I hold in my hands a bible called "The King James Study Bible" and on one of the pages it says that it was previously published as "The Liberty Annotated Study Bible". I just bought it off the shelves last year, though I think it was printed in 1988, meaning that it had been untouched for 2 decades. I don't see anyone named Radmacher on the editors page though, and there are many copies of it Down Under and in Singapore. I do love this study bible and it's been serving myself and many of my fellow brethren very well. Then again, we're "(reformed) fundy KJVonlies" Okay, sorry for detracting. By the way, aren't MacArthur's notes also available individually? I'll be interested.


----------



## Pilgrim (Feb 3, 2011)

Jason,

Sorry for my long winded post. It seems to have caused some confusion since what you post here is basically what I posted.  

The _*New *_King James Study Bible (NKJV) formerly the Nelson Study Bible is the one edited by Radmacher et al. I think it was first published in the early-mid 1990's and is only available in the NKJV. 

The King James Study Bible, the one you have, was edited by Jerry Falwell and other members of the Liberty faculty at that time. It was copyright 1988, but if the one you have is entitled _The King James Study Bible_ it was printed some time after that, probably some time in the 90's at the earliest. (Christian Book Distributors has 1998.) The one I have was purchased brand new recently but has no more copyright or other dates other than 1988. 

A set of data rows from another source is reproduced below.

-- pv_equiv track=rewrite | github.com/charsyam/suki-helper | src/suki_helper/search/ranker.py | _adjacency_rank
-- ===== SOURCE A (Python) =====
-- SEPARATOR_CHARACTERS = {" ", "\t", "\n", "\r", "-", "_", "/", ".", ","}
--
-- def _adjacency_rank(
--     original_text: str,
--     ordered_span: tuple[int, int],
--     query_tokens: list[str],
-- ) -> int:
--     lowered_text = original_text.lower()
--     lowered_tokens = [token.lower() for token in query_tokens if token]
--     if not lowered_tokens:
--         return 0
--
--     boundaries: list[tuple[int, int]] = []
--     search_start = ordered_span[0]
--     for token in lowered_tokens:
--         position = lowered_text.find(token, search_start)
--         if position < 0:
--             return 0
--         boundaries.append((position, position + len(token)))
--         search_start = position + len(token)
--
--     if len(boundaries) == 1:
--         return 3
--
--     gap_segments = [
--         original_text[boundaries[index][1] : boundaries[index + 1][0]]
--         for index in range(len(boundaries) - 1)
--     ]
--     if all(segment == "" for segment in gap_segments):
--         return 4
--     if all(segment and _is_punctuation_only(segment) for segment in gap_segments):
--         return 3
--     if all(segment and segment.isspace() for segment in gap_segments):
--         return 2
--     return 1
--
-- def _is_punctuation_only(text: str) -> bool:
--     return all(
--         (not character.isalnum()) and (not character.isspace()) and character in SEPARATOR_CHARACTERS
--         for character in text
--     )
-- ===== SOURCE B (Python) =====
-- _PUNCT = {"-", "_", "/", ".", ","}
--
--
-- def _classify(segment):
--     # 0 = empty, 1 = punctuation-only, 2 = whitespace, 3 = anything else
--     if not segment:
--         return 0
--     if all(character in _PUNCT for character in segment):
--         return 1
--     if segment.isspace():
--         return 2
--     return 3
--
--
-- def _adjacency_rank(original_text, ordered_span, query_tokens):
--     lowered_text = original_text.lower()
--     search_start = ordered_span[0]
--     prev_end = None
--     category = None
--     mixed = False
--     for token in query_tokens:
--         if not token:
--             continue
--         position = lowered_text.find(token.lower(), search_start)
--         if position < 0:
--             return 0
--         if prev_end is not None:
--             gap_category = _classify(original_text[prev_end:position])
--             if category is None:
--                 category = gap_category
--             elif gap_category != category:
--                 mixed = True
--         prev_end = position + len(token)
--         search_start = prev_end
--     if prev_end is None:
--         return 0
--     if category is None:
--         return 3
--     if mixed:
--         return 1
--     return (4, 3, 2, 1)[category]
-- ===== Notes on version B (the rewrite author's own statement) =====
-- stated objective: simpler
-- what changed: Replaces the materialised gap_segments list and the three separate all() rescans with a single streaming pass that classifies each gap into one category (empty/punctuation/space/other) as soon as its boundaries are known and tracks only the first category plus a mixed flag, deciding the rank from uniformity; the per-char test collapses to membership in the five non-space separators.
import Mathlib
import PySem

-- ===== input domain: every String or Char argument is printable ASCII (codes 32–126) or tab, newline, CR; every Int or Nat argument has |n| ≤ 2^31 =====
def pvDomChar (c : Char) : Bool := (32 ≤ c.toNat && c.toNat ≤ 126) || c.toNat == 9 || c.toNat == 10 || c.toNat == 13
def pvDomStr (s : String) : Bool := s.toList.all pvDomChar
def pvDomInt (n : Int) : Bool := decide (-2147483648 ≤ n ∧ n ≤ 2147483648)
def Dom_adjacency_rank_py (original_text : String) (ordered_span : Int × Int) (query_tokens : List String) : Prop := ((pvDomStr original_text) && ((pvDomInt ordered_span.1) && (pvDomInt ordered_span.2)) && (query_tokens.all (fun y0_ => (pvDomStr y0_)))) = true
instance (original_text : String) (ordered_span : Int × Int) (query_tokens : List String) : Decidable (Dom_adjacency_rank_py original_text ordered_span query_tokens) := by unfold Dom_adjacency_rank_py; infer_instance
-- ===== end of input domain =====

-- B folds one streaming classification pass over consecutive boundary pairs instead of
-- building the gap list and rescanning it with several all() passes (objective: simpler).

-- ===== PORT A =====
-- SEPARATOR_CHARACTERS
def pvSep : List Char := [' ', '\t', '\n', '\r', '-', '_', '/', '.', ',']

-- _is_punctuation_only
def pvIsPunctOnly (text : List Char) : Bool :=
  text.all (fun c => !PySem.Chars.isalnum c && !PySem.Chars.isspace c && pvSep.contains c)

I don't have it, but I understand the one volume MacArthur Bible Commentary published by Nelson is based on the Study Bible and includes some additional commentary and other material. So that may be a better choice for someone who wants the notes but doesn't want yet another Study Bible. The first review on Amazon by Pastor Paul Lamey is very helpful in describing the differences between the Bible and commentary.


----------



## Wannabee (Feb 3, 2011)

Thanks Chris. Good info.

As one who was a somewhat rabid KJVO fundamentalist, I can assure you that Scofield never entered my argumentation. Interestingly, though I came from such a background, I've never owned a Scofield Bible. While I know that the KJVO crowd tends toward dispensationalism, there is no monopoly there. For me, it was ALL about text type. Part of the error was considering the TR to be MT. It's a common presumption based on dogmatic assertions by many within the... er... movement. I still hold that the MT is more accurate. But the TR is not the MT.

Not to derail an informative thread - yes, the notes are available in the MacArthur Bible Commentary. It's a good option.


----------